> why can't webmasters spider everything Google returns? I'm sure you could star...

trendia · on Jan 16, 2018

> But if you're searching enough to eat up Google's bandwidth, they're paying for that data and they're under no obligation to keep serving you as a client

Do you not see the irony?

jefftk · on Jan 16, 2018

Sites allow search engines to index them (instead of telling them to go away with robots.txt) because the search traffic is worth it to them.

Search engines don't allow people to scrape them (resorting to blocking after scrapers ignore robots.txt) because they don't get anything similarly valuable in return.

(Disclosure: I work for Google, though not on search.)

fixermark · on Jan 16, 2018

No, I don't.
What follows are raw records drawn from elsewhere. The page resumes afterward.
-- pv_equiv track=rewrite | github.com/Futuredigits/futuredigits-bot | tools/soul_urge.py | calculate_soul_urge_number
-- ===== SOURCE A (Python) =====
-- def calculate_soul_urge_number(name: str) -> int:
--     name = name.upper()
--     vowels = {'A': 1, 'E': 5, 'I': 9, 'O': 6, 'U': 3}
--
--     total = sum(vowels.get(char, 0) for char in name if char in vowels)
--
--     def reduce(n):
--         if n in {11, 22, 33}:
--             return n
--         while n > 9:
--             n = sum(int(d) for d in str(n))
--         return n
--
--     return reduce(total)
-- ===== SOURCE B (Python) =====
-- def calculate_soul_urge_number(name: str) -> int:
--     values = {'A': 1, 'E': 5, 'I': 9, 'O': 6, 'U': 3}
--     total = sum(values.get(c, 0) for c in name.upper())
--     if total in (11, 22, 33):
--         return total
--     return 0 if total == 0 else 1 + (total - 1) % 9
-- ===== Notes on version B (the rewrite author's own statement) =====
-- stated objective: simpler
-- what changed: The iterative repeated digit-summing while-loop is replaced by the closed-form digital root 1 + (total - 1) % 9 (0 for 0, masters 11/22/33 kept at top level only), and the redundant membership filter before the dict lookup is dropped.
import Mathlib
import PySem

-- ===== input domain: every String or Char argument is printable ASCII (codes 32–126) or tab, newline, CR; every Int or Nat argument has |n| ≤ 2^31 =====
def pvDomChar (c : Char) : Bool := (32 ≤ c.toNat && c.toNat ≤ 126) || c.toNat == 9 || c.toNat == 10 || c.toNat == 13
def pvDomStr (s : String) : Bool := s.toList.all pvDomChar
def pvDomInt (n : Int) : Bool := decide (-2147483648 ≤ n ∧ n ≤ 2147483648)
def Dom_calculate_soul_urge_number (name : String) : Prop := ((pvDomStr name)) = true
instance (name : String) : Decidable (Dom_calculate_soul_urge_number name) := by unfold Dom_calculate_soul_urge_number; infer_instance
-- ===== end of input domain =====

-- B replaces A's repeated digit-summing while-loop by the closed-form digital root
-- 1 + (total-1) % 9 and drops the redundant membership filter before the dict lookup (simpler).

-- ===== PORT A =====
-- the vowels dict of A
def pvVowels : PySem.Dict Char Int :=
  (((((PySem.Dict.empty).insert 'A' 1).insert 'E' 5).insert 'I' 9).insert 'O' 6).insert 'U' 3

-- int(d) for a single char d; Python raises on a non-digit char, which the loop never feeds it
def pvCharVal (d : Char) : Int := (PySem.Int.ofChars? [d]).getD 0

-- sum(int(d) for d in str(n))
def pvDigSum (n : Int) : Int := ((PySem.Int.toStr n).toList.map pvCharVal).sum

-- termination lemma for the while-loop port: the digit sum of n strictly shrinks for n > 9
theorem pvDigSum_toDigitsCore (f : Nat) : ∀ (n : Nat) (l : List Char), n < f →
    ((Nat.toDigitsCore 10 f n l).map pvCharVal).sum
      = ((Nat.digits 10 n).sum : Int) + (l.map pvCharVal).sum := by
  induction f with
  | zero => intro n l h; omega
  | succ f ih =>
    intro n l h
    rw [Nat.toDigitsCore]
    have hcv : pvCharVal (Nat.digitChar (n % 10)) = ((n % 10 : Nat) : Int) := by
      have h10 : n % 10 < 10 := Nat.mod_lt _ (by norm_num)
      interval_cases h : (n % 10) <;> decide
    by_cases h0 : n / 10 = 0
    · have hn : n < 10 := by omega
      rcases Nat.eq_zero_or_pos n with h1 | h1
      · rw [if_pos h0]
        subst h1
        simpa using hcv
      · rw [if_pos h0]
        rw [Nat.digits_def' (by norm_num : 1 < 10) h1, List.sum_cons, List.map_cons,
          List.sum_cons, hcv, h0]
        simp
    · rw [if_neg h0]
      have hlt : n / 10 < f := by
        have := Nat.div_lt_self (by omega : 0 < n) (by norm_num : 1 < 10)
        omega
      rw [ih (n / 10) _ hlt, List.map_cons, List.sum_cons, hcv,
        Nat.digits_def' (by norm_num : 1 < 10) (by omega : 0 < n), List.sum_cons]
      push_cast
      ring

theorem pvDigSum_eq (n : Int) (h : 0 ≤ n) :
    pvDigSum n = ((Nat.digits 10 n.toNat).sum : Int) := by
  unfold pvDigSum
  rw [PySem.Int.toList_toStr]
  unfold PySem.Int.toChars
  rw [if_neg (by omega)]
  unfold Nat.toDigits
  rw [pvDigSum_toDigitsCore (n.toNat + 1) n.toNat [] (by omega)]
  simp

theorem pvDigSum_lt (n : Int) (h : 9 < n) : 0 ≤ pvDigSum n ∧ pvDigSum n < n := by
  rw [pvDigSum_eq n (by omega)]
  have h1 : (Nat.digits 10 n.toNat).sum ≤ n.toNat := Nat.digit_sum_le 10 n.toNat
  have h2 : n.toNat % 10 + (Nat.digits 10 (n.toNat / 10)).sum = (Nat.digits 10 n.toNat).sum := by
    rw [Nat.digits_def' (by norm_num : 1 < 10) (by omega : 0 < n.toNat)]; simp
  have h3 : (Nat.digits 10 (n.toNat / 10)).sum ≤ n.toNat / 10 := Nat.digit_sum_le 10 _
  omega

-- 'while n > 9: n = sum(int(d) for d in str(n))'
def pvReduceLoop (n : Int) : Int :=
  if h : 9 < n then pvReduceLoop (pvDigSum n) else n
termination_by n.toNat
decreasing_by
  have := pvDigSum_lt n h
  omega

-- 'def reduce(n): if n in {11,22,33}: return n; while ...; return n'
def pvReduce (n : Int) : Int :=
  if n = 11 ∨ n = 22 ∨ n = 33 then n else pvReduceLoop n

def calculate_soul_urge_number (name : String) : Int :=
  let up := PySem.Str.upper name
  let total := ((up.toList.filter (fun c => pvVowels.contains c)).map
    (fun c => pvVowels.getD c 0)).sum
  pvReduce total

-- ===== PORT B =====
def calculate_soul_urge_number_alt (name : String) : Int :=
  let up := PySem.Str.upper name
  let total := (up.toList.map (fun c => pvVowels.getD c 0)).sum
  if total = 11 ∨ total = 22 ∨ total = 33 then total
  else if total = 0 then 0 else 1 + PySem.Int.mod (total - 1) 9

-- ===== PRECONDITION & SPEC =====
def Spec_calculate_soul_urge_number (name : String) (out : Int) : Prop := out = calculate_soul_urge_number_alt name
instance (name : String) (out : Int) : Decidable (Spec_calculate_soul_urge_number name out) := by unfold Spec_calculate_soul_urge_number; infer_instance

-- ===== CLAIM (what is proved, stated in full; the proofs are below) =====
def Claim_equal_calculate_soul_urge_number : Prop := ∀ (name : String), Dom_calculate_soul_urge_number name → Spec_calculate_soul_urge_number name (calculate_soul_urge_number name)

-- ===== LEMMAS AND PROOFS =====

-- pvVowels as explicit case analysis
theorem pvVowels_getD (c : Char) : pvVowels.getD c 0 =
    if c = 'A' then 1 else if c = 'E' then 5 else if c = 'I' then 9
    else if c = 'O' then 6 else if c = 'U' then 3 else 0 := by
  have h : pvVowels = { items := [('A',1),('E',5),('I',9),('O',6),('U',3)] } := by decide
  rw [h]
  simp only [PySem.Dict.getD, PySem.Dict.get?, List.find?]
  rcases Decidable.em (c = 'A') with h1 | h1 <;>
  rcases Decidable.em (c = 'E') with h2 | h2 <;>
  rcases Decidable.em (c = 'I') with h3 | h3 <;>
  rcases Decidable.em (c = 'O') with h4 | h4 <;>
  rcases Decidable.em (c = 'U') with h5 | h5 <;>
  first
  | (rw [show ('A' == c) = false from beq_eq_false_iff_ne.mpr (fun he => h1 he.symm),
        show ('E' == c) = false from beq_eq_false_iff_ne.mpr (fun he => h2 he.symm),
        show ('I' == c) = false from beq_eq_false_iff_ne.mpr (fun he => h3 he.symm),
        show ('O' == c) = false from beq_eq_false_iff_ne.mpr (fun he => h4 he.symm),
        show ('U' == c) = false from beq_eq_false_iff_ne.mpr (fun he => h5 he.symm)]
     simp [h1, h2, h3, h4, h5])
  | simp_all [eq_comm]

theorem pvVowels_contains (c : Char) : (pvVowels.contains c = true) =
    (c = 'A' ∨ c = 'E' ∨ c = 'I' ∨ c = 'O' ∨ c = 'U') := by
  have h : pvVowels = { items := [('A',1),('E',5),('I',9),('O',6),('U',3)] } := by decide
  rw [h]
  simp only [PySem.Dict.contains, List.any_cons, List.any_nil, Bool.or_eq_true, beq_iff_eq,
    Bool.or_false, eq_iff_iff]
  tauto

-- dropping the membership filter does not change the sum: absent keys contribute 0
theorem pvFilter_sum (l : List Char) :
    ((l.filter (fun c => pvVowels.contains c)).map (fun c => pvVowels.getD c 0)).sum
      = (l.map (fun c => pvVowels.getD c 0)).sum := by
  induction l with
  | nil => rfl
  | cons c l ih =>
    by_cases h : pvVowels.contains c = true
    · simp [List.filter_cons, h, ih]
    · have h0 : pvVowels.getD c 0 = 0 := by
        rw [pvVowels_getD]
        rw [pvVowels_contains] at h
        push_neg at h
        obtain ⟨h1, h2, h3, h4, h5⟩ := h
        simp [h1, h2, h3, h4, h5]
      simp [List.filter_cons, h, ih, h0]

-- each vowel value is nonnegative, so the total is nonnegative
theorem pvTotal_nonneg (l : List Char) : 0 ≤ (l.map (fun c => pvVowels.getD c 0)).sum := by
  induction l with
  | nil => simp
  | cons c l ih =>
    have h : 0 ≤ pvVowels.getD c 0 := by
      rw [pvVowels_getD]; split_ifs <;> norm_num
    simp only [List.map_cons, List.sum_cons]
    omega

theorem pvDigSum_mod9 (n : Int) (h : 0 ≤ n) : pvDigSum n % 9 = n % 9 := by
  rw [pvDigSum_eq n h]
  have := (Nat.modEq_nine_digits_sum n.toNat).symm
  have h2 : ((Nat.digits 10 n.toNat).sum : Int) % 9 = ((n.toNat : Int)) % 9 := by
    have := Nat.ModEq.dvd this
    omega
  rw [h2]
  omega

theorem pvDigSum_pos (n : Int) (h : 9 < n) : 0 < pvDigSum n := by
  rw [pvDigSum_eq n (by omega)]
  have h2 : n.toNat % 10 + (Nat.digits 10 (n.toNat / 10)).sum = (Nat.digits 10 n.toNat).sum := by
    rw [Nat.digits_def' (by norm_num : 1 < 10) (by omega : 0 < n.toNat)]; simp
  rcases Nat.eq_zero_or_pos (n.toNat % 10) with h3 | h3
  · have h4 : 9 < n.toNat / 10 * 10 := by omega
    have h5 : 0 < (Nat.digits 10 (n.toNat / 10)).sum := by
      have h6 : (Nat.digits 10 (n.toNat / 10)) ≠ [] := by
        rw [Nat.digits_def' (by norm_num : 1 < 10) (by omega : 0 < n.toNat / 10)]
        simp
      rcases Nat.eq_zero_or_pos ((Nat.digits 10 (n.toNat / 10)).sum) with h7 | h7
      · exfalso
        have h8 := Nat.modEq_nine_digits_sum (n.toNat / 10)
        have h9 := Nat.digit_sum_le 10 (n.toNat / 10)
        -- all-zero digit sum forces the number ≡ 0 mod 9; instead use: sum = 0 → head digit 0 and rec
        -- simpler: digits of m>0 end in a nonzero digit, so the sum is positive
        have h10 := Nat.getLast_digit_ne_zero 10 (by omega : n.toNat / 10 ≠ 0)
        have h11 : (Nat.digits 10 (n.toNat / 10)).getLast h6 ∈ Nat.digits 10 (n.toNat / 10) :=
          List.getLast_mem h6
        have h12 := List.single_le_sum (by intro x _; omega) _ h11
        omega
      · exact h7
    omega
  · omega

-- the while loop computes the digital root
theorem pvReduceLoop_eq (n : Int) (h : 0 ≤ n) :
    pvReduceLoop n = if n = 0 then 0 else 1 + PySem.Int.mod (n - 1) 9 := by
  rw [pvReduceLoop]
  split_ifs with h1 h2
  · omega
  · -- n > 9: recurse on the digit sum
    have hlt := pvDigSum_lt n h1
    have hpos := pvDigSum_pos n h1
    have hmod := pvDigSum_mod9 n (by omega)
    rw [pvReduceLoop_eq (pvDigSum n) (by omega)]
    rw [if_neg (by omega)]
    simp only [PySem.Int.mod, Int.fmod_eq_emod]
    omega
  · omega
  · -- 0 < n ≤ 9: the digital root is n itself
    simp only [PySem.Int.mod, Int.fmod_eq_emod]
    omega
termination_by n.toNat
decreasing_by
  have := pvDigSum_lt n h1
  omega

-- ===== VERDICT (by name: the statement is the Claim_ definition above) =====
theorem calculate_soul_urge_number_spec : Claim_equal_calculate_soul_urge_number := by
  intro name _
  unfold Spec_calculate_soul_urge_number calculate_soul_urge_number calculate_soul_urge_number_alt
  simp only [pvFilter_sum]
  set t := (((PySem.Str.upper name).toList).map (fun c => pvVowels.getD c 0)).sum with ht
  have hnn : 0 ≤ t := pvTotal_nonneg _
  unfold pvReduce
  by_cases h1 : t = 11 ∨ t = 22 ∨ t = 33
  · rw [if_pos h1, if_pos h1]
  · rw [if_neg h1, if_neg h1, pvReduceLoop_eq t hnn]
Can you help clarify it for me?

Search engines crawling millions of sites each with---on average---a few MB of data distributes cost globally.

Extracting terabytes of index data from a single search engine's repository consolidates the cost on the back of that repository's bandwidth provision.

These are not symmetrical cost structures.

nbsd4lyfe · on Jan 16, 2018

Our git repository went down when crawlers decided to index it

dx034 · on Jan 16, 2018

But probably not Google. The google crawler is very careful and stops as soon as they encounter higher error rates. Bing appears to do the same.